它在窗口中创建一个无阴影的球体。我想把从“BWTopo”加载的图像作为一个等矩形投影贴图应用到球体上。我该怎么做呢？

你必须创建一个纹理对象：

self.gl.glActiveTexture(self.gl.GL_TEXTURE0)
self.text_obj = self.gl.glGenTextures(1)
self.gl.glBindTexture(self.gl.GL_TEXTURE_2D, self.text_obj)
self.gl.glPixelStorei(self.gl.GL_UNPACK_ALIGNMENT, 1)
self.gl.glTexImage2D(self.gl.GL_TEXTURE_2D, 0, self.gl.GL_RGB, self.mapWidth, self.mapHeight, 0, self.gl.GL_RGB, self.gl.GL_UNSIGNED_BYTE, self.inputMapFile.tobytes())
self.gl.glPixelStorei(self.gl.GL_UNPACK_ALIGNMENT, 4)
self.gl.glTexParameterf(self.gl.GL_TEXTURE_2D, self.gl.GL_TEXTURE_MAG_FILTER, self.gl.GL_LINEAR)
self.gl.glTexParameterf(self.gl.GL_TEXTURE_2D, self.gl.GL_TEXTURE_MIN_FILTER, self.gl.GL_LINEAR)

您需要在范围[0，1]中创建纹理坐标：

t0 = [i/UResolution, 1-j/VResolution]
t1 = [i/UResolution, 1-(j+1)/VResolution]
t2 = [(i+1)/UResolution, 1-j/VResolution]
t3 = [(i+1)/UResolution, 1-(j+1)/VResolution]
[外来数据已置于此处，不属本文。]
-- pv_equiv track=rewrite | github.com/yharby/geoparquet-io | geoparquet_io/core/common.py | needs_httpfs
-- ===== SOURCE A (Python) =====
-- def needs_httpfs(path):
--     """
--     Check if path requires httpfs extension (S3, Azure, GCS).
--
--     HTTP/HTTPS work without httpfs, but cloud storage protocols need it.
--
--     Args:
--         path: File path or URL to check
--
--     Returns:
--         bool: True if httpfs extension is needed
--     """
--     httpfs_schemes = [
--         "s3://",
--         "s3a://",
--         "gs://",
--         "gcs://",
--         "az://",
--         "azure://",
--         "abfs://",
--         "abfss://",
--     ]
--     return any(path.startswith(scheme) for scheme in httpfs_schemes)
-- ===== SOURCE B (Python) =====
-- _HTTPFS_SCHEMES = {"s3", "s3a", "gs", "gcs", "az", "azure", "abfs", "abfss"}
--
--
-- def needs_httpfs(path):
--     """
--     Check if path requires httpfs extension (S3, Azure, GCS).
--
--     HTTP/HTTPS work without httpfs, but cloud storage protocols need it.
--
--     Args:
--         path: File path or URL to check
--
--     Returns:
--         bool: True if httpfs extension is needed
--     """
--     scheme, sep, _ = path.partition("://")
--     return sep == "://" and scheme in _HTTPFS_SCHEMES
-- ===== Notes on version B (the rewrite author's own statement) =====
-- stated objective: idiomatic
-- what changed: Parses the scheme once with str.partition('://') and tests one set membership, instead of looping startswith over eight scheme-prefix strings.
import Mathlib
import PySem

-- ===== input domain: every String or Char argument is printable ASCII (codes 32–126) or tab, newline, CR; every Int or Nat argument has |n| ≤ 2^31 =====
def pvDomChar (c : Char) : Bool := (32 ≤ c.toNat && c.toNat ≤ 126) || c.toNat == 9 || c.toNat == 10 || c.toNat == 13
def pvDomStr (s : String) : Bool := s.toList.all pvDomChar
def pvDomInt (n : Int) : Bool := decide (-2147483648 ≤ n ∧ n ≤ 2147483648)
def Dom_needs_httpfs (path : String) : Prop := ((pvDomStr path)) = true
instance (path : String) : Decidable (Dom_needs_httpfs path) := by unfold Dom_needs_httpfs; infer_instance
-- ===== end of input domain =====

set_option maxRecDepth 4000


-- B replaces A's loop of eight startswith tests by one partition at '://' plus a set
-- membership test of the bare scheme (idiomatic; same cost).

-- ===== PORT A =====
def needs_httpfs (path : String) : Bool :=
  (["s3://", "s3a://", "gs://", "gcs://", "az://", "azure://", "abfs://", "abfss://"] : List String).any
    (fun scheme => PySem.Str.startswith path scheme)

-- ===== PORT B =====
-- Hand port of Python's str.partition("://") restricted to what B uses: it scans for the
-- FIRST occurrence of "://" and returns (part before it, part after it), or none when the
-- separator does not occur (Python then returns sep = "", so B returns false). Exact.
def pyPartitionSep3 : List Char → Option (List Char × List Char)
  | [] => none
  | c :: cs =>
    if c = ':' ∧ cs.take 2 = ['/', '/'] then some ([], cs.drop 2)
    else (pyPartitionSep3 cs).map (fun pr => (c :: pr.1, pr.2))

-- the set {"s3","s3a","gs","gcs","az","azure","abfs","abfss"} of bare scheme names
def pvHttpfsSchemes : List (List Char) :=
  [['s','3'], ['s','3','a'], ['g','s'], ['g','c','s'],
   ['a','z'], ['a','z','u','r','e'], ['a','b','f','s'], ['a','b','f','s','s']]

def needs_httpfs_alt (path : String) : Bool :=
  match pyPartitionSep3 path.toList with
  | some (scheme, _) => pvHttpfsSchemes.contains scheme
  | none => false

-- ===== PRECONDITION & SPEC =====
def Spec_needs_httpfs (path : String) (out : Bool) : Prop := out = needs_httpfs_alt path
instance (path : String) (out : Bool) : Decidable (Spec_needs_httpfs path out) := by unfold Spec_needs_httpfs; infer_instance

-- ===== CLAIM (what is proved, stated in full; the proofs are below) =====
def Claim_equal_needs_httpfs : Prop := ∀ (path : String), Dom_needs_httpfs path → Spec_needs_httpfs path (needs_httpfs path)

-- ===== LEMMAS AND PROOFS =====

lemma pyPartitionSep3_sound : ∀ (l p r : List Char),
    pyPartitionSep3 l = some (p, r) → l = p ++ ':' :: '/' :: '/' :: r := by
  intro l
  induction l with
  | nil => intro p r h; simp [pyPartitionSep3] at h
  | cons c cs ih =>
    intro p r h
    rw [pyPartitionSep3] at h
    split_ifs at h with hc
    · rcases hc with ⟨hc1, hc2⟩
      rw [Option.some.injEq, Prod.mk.injEq] at h
      obtain ⟨h1, h2⟩ := h
      subst h1; subst h2; subst hc1
      conv_lhs => rw [show cs = cs.take 2 ++ cs.drop 2 from (List.take_append_drop 2 cs).symm]
      rw [hc2]; rfl
    · rcases Option.map_eq_some_iff.mp h with ⟨⟨p', r'⟩, hrec, heq⟩
      rw [Prod.mk.injEq] at heq
      obtain ⟨h1, h2⟩ := heq
      subst h2
      rw [← h1, ih _ _ hrec]; rfl

lemma pyPartitionSep3_clean : ∀ (s r : List Char), (∀ c ∈ s, c ≠ ':') →
    pyPartitionSep3 (s ++ ':' :: '/' :: '/' :: r) = some (s, r) := by
  intro s
  induction s with
  | nil => intro r _; simp [pyPartitionSep3]
  | cons c cs ih =>
    intro r hs
    have hc : ¬ (c = ':' ∧ (cs ++ ':' :: '/' :: '/' :: r).take 2 = ['/', '/']) := by
      intro ⟨h1, _⟩; exact hs c (List.mem_cons_self) h1
    rw [List.cons_append, pyPartitionSep3, if_neg hc,
        ih r (fun c hc => hs c (List.mem_cons_of_mem _ hc))]
    rfl

lemma startswith_iff_partition (l s : List Char) (hs : ∀ c ∈ s, c ≠ ':') :
    PySem.Chars.startswith l (s ++ [':', '/', '/']) = true ↔
      ∃ r, pyPartitionSep3 l = some (s, r) := by
  constructor
  · intro h
    rcases (PySem.Chars.startswith_iff _ _).mp h with ⟨t, ht⟩
    refine ⟨t, ?_⟩
    rw [← ht]
    have : s ++ [':', '/', '/'] ++ t = s ++ ':' :: '/' :: '/' :: t := by simp
    rw [this, pyPartitionSep3_clean s t hs]
  · intro ⟨r, hr⟩
    have := pyPartitionSep3_sound l s r hr
    apply (PySem.Chars.startswith_iff _ _).mpr
    exact ⟨r, by simp [this]⟩

lemma startswith_eq_false_of_none (l s : List Char) (hs : ∀ c ∈ s, c ≠ ':')
    (h : pyPartitionSep3 l = none) :
    PySem.Chars.startswith l (s ++ [':', '/', '/']) = false := by
  by_contra hx
  rw [Bool.not_eq_false] at hx
  rcases (startswith_iff_partition l s hs).mp hx with ⟨r, hr⟩
  rw [h] at hr; simp at hr

lemma startswith_eq_beq_of_some (l s p r : List Char) (hs : ∀ c ∈ s, c ≠ ':')
    (h : pyPartitionSep3 l = some (p, r)) :
    PySem.Chars.startswith l (s ++ [':', '/', '/']) = (p == s) := by
  by_cases hp : p = s
  · subst hp
    rw [(startswith_iff_partition l p hs).mpr ⟨r, h⟩, beq_self_eq_true]
  · rw [beq_eq_false_iff_ne.mpr hp]
    by_contra hx
    rw [Bool.not_eq_false] at hx
    rcases (startswith_iff_partition l s hs).mp hx with ⟨r', hr'⟩
    rw [h] at hr'
    simp only [Option.some.injEq, Prod.mk.injEq] at hr'
    exact hp hr'.1

-- ===== VERDICT (by name: the statement is the Claim_ definition above) =====
theorem needs_httpfs_spec : Claim_equal_needs_httpfs := by
  intro path _
  unfold Spec_needs_httpfs needs_httpfs needs_httpfs_alt
  simp only [List.any_cons, List.any_nil, Bool.or_false, PySem.Str.startswith_eq]
  rw [show ("s3://".toList) = ['s','3'] ++ [':', '/', '/'] from rfl,
      show ("s3a://".toList) = ['s','3','a'] ++ [':', '/', '/'] from rfl,
      show ("gs://".toList) = ['g','s'] ++ [':', '/', '/'] from rfl,
      show ("gcs://".toList) = ['g','c','s'] ++ [':', '/', '/'] from rfl,
      show ("az://".toList) = ['a','z'] ++ [':', '/', '/'] from rfl,
      show ("azure://".toList) = ['a','z','u','r','e'] ++ [':', '/', '/'] from rfl,
      show ("abfs://".toList) = ['a','b','f','s'] ++ [':', '/', '/'] from rfl,
      show ("abfss://".toList) = ['a','b','f','s','s'] ++ [':', '/', '/'] from rfl]
  cases h : pyPartitionSep3 path.toList with
  | none =>
    rw [startswith_eq_false_of_none _ ['s','3'] (by simp) h,
        startswith_eq_false_of_none _ ['s','3','a'] (by simp) h,
        startswith_eq_false_of_none _ ['g','s'] (by simp) h,
        startswith_eq_false_of_none _ ['g','c','s'] (by simp) h,
        startswith_eq_false_of_none _ ['a','z'] (by simp) h,
        startswith_eq_false_of_none _ ['a','z','u','r','e'] (by simp) h,
        startswith_eq_false_of_none _ ['a','b','f','s'] (by simp) h,
        startswith_eq_false_of_none _ ['a','b','f','s','s'] (by simp) h]
    rfl
  | some pr =>
    obtain ⟨p, r⟩ := pr
    rw [startswith_eq_beq_of_some _ ['s','3'] p r (by simp) h,
        startswith_eq_beq_of_some _ ['s','3','a'] p r (by simp) h,
        startswith_eq_beq_of_some _ ['g','s'] p r (by simp) h,
        startswith_eq_beq_of_some _ ['g','c','s'] p r (by simp) h,
        startswith_eq_beq_of_some _ ['a','z'] p r (by simp) h,
        startswith_eq_beq_of_some _ ['a','z','u','r','e'] p r (by simp) h,
        startswith_eq_beq_of_some _ ['a','b','f','s'] p r (by simp) h,
        startswith_eq_beq_of_some _ ['a','b','f','s','s'] p r (by simp) h]
    simp only [pvHttpfsSchemes, List.contains_cons, List.contains_nil, Bool.or_false]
# Output the first triangle of this grid square
self.gl.glTexCoord2f(*t0)
self.gl.glVertex3f(*p0)
self.gl.glTexCoord2f(*t2)
self.gl.glVertex3f(*p2)
self.gl.glTexCoord2f(*t1)
self.gl.glVertex3f(*p1)

# Output the other triangle of this grid square
self.gl.glTexCoord2f(*t3)
self.gl.glVertex3f(*p3)
self.gl.glTexCoord2f(*t1)
self.gl.glVertex3f(*p1)
self.gl.glTexCoord2f(*t2)
self.gl.glVertex3f(*p2)

必须启用二维纹理，请参见glEnable，并且在绘制网格之前需要绑定纹理对象：

self.gl.glEnable(self.gl.GL_TEXTURE_2D) 
self.gl.glBindTexture(self.gl.GL_TEXTURE_2D, self.text_obj)
self.gl.glColor3f(1, 1, 1)
self.gl.glCallList(self.object)

完整示例：

import sys
import math
import numpy as np
from PIL import Image, ImageQt
from PyQt5.QtCore import pyqtSignal, QPoint, QSize, Qt
from PyQt5.QtGui import QColor, QOpenGLVersionProfile
from PyQt5.QtWidgets import (QApplication, QHBoxLayout, QOpenGLWidget, QWidget)

class Window(QWidget):
    def __init__(self):
        super(Window, self).__init__()
        self.glWidget = GLWidget()
        mainLayout = QHBoxLayout()
        mainLayout.addWidget(self.glWidget)
        self.setLayout(mainLayout)
        self.setWindowTitle("SPHERE")

class GLWidget(QOpenGLWidget):

    def __init__(self, parent=None):
        super(GLWidget, self).__init__(parent)

        self.object = 0
        self.xRot = 0
        self.yRot = 0
        self.zRot = 0

        self.lastPos = QPoint()

        self.main = QColor.fromCmykF(0.40, 0.0, 1.0, 0.0)
        self.clear = QColor.fromCmykF(0.39, 0.39, 0.0, 0.0)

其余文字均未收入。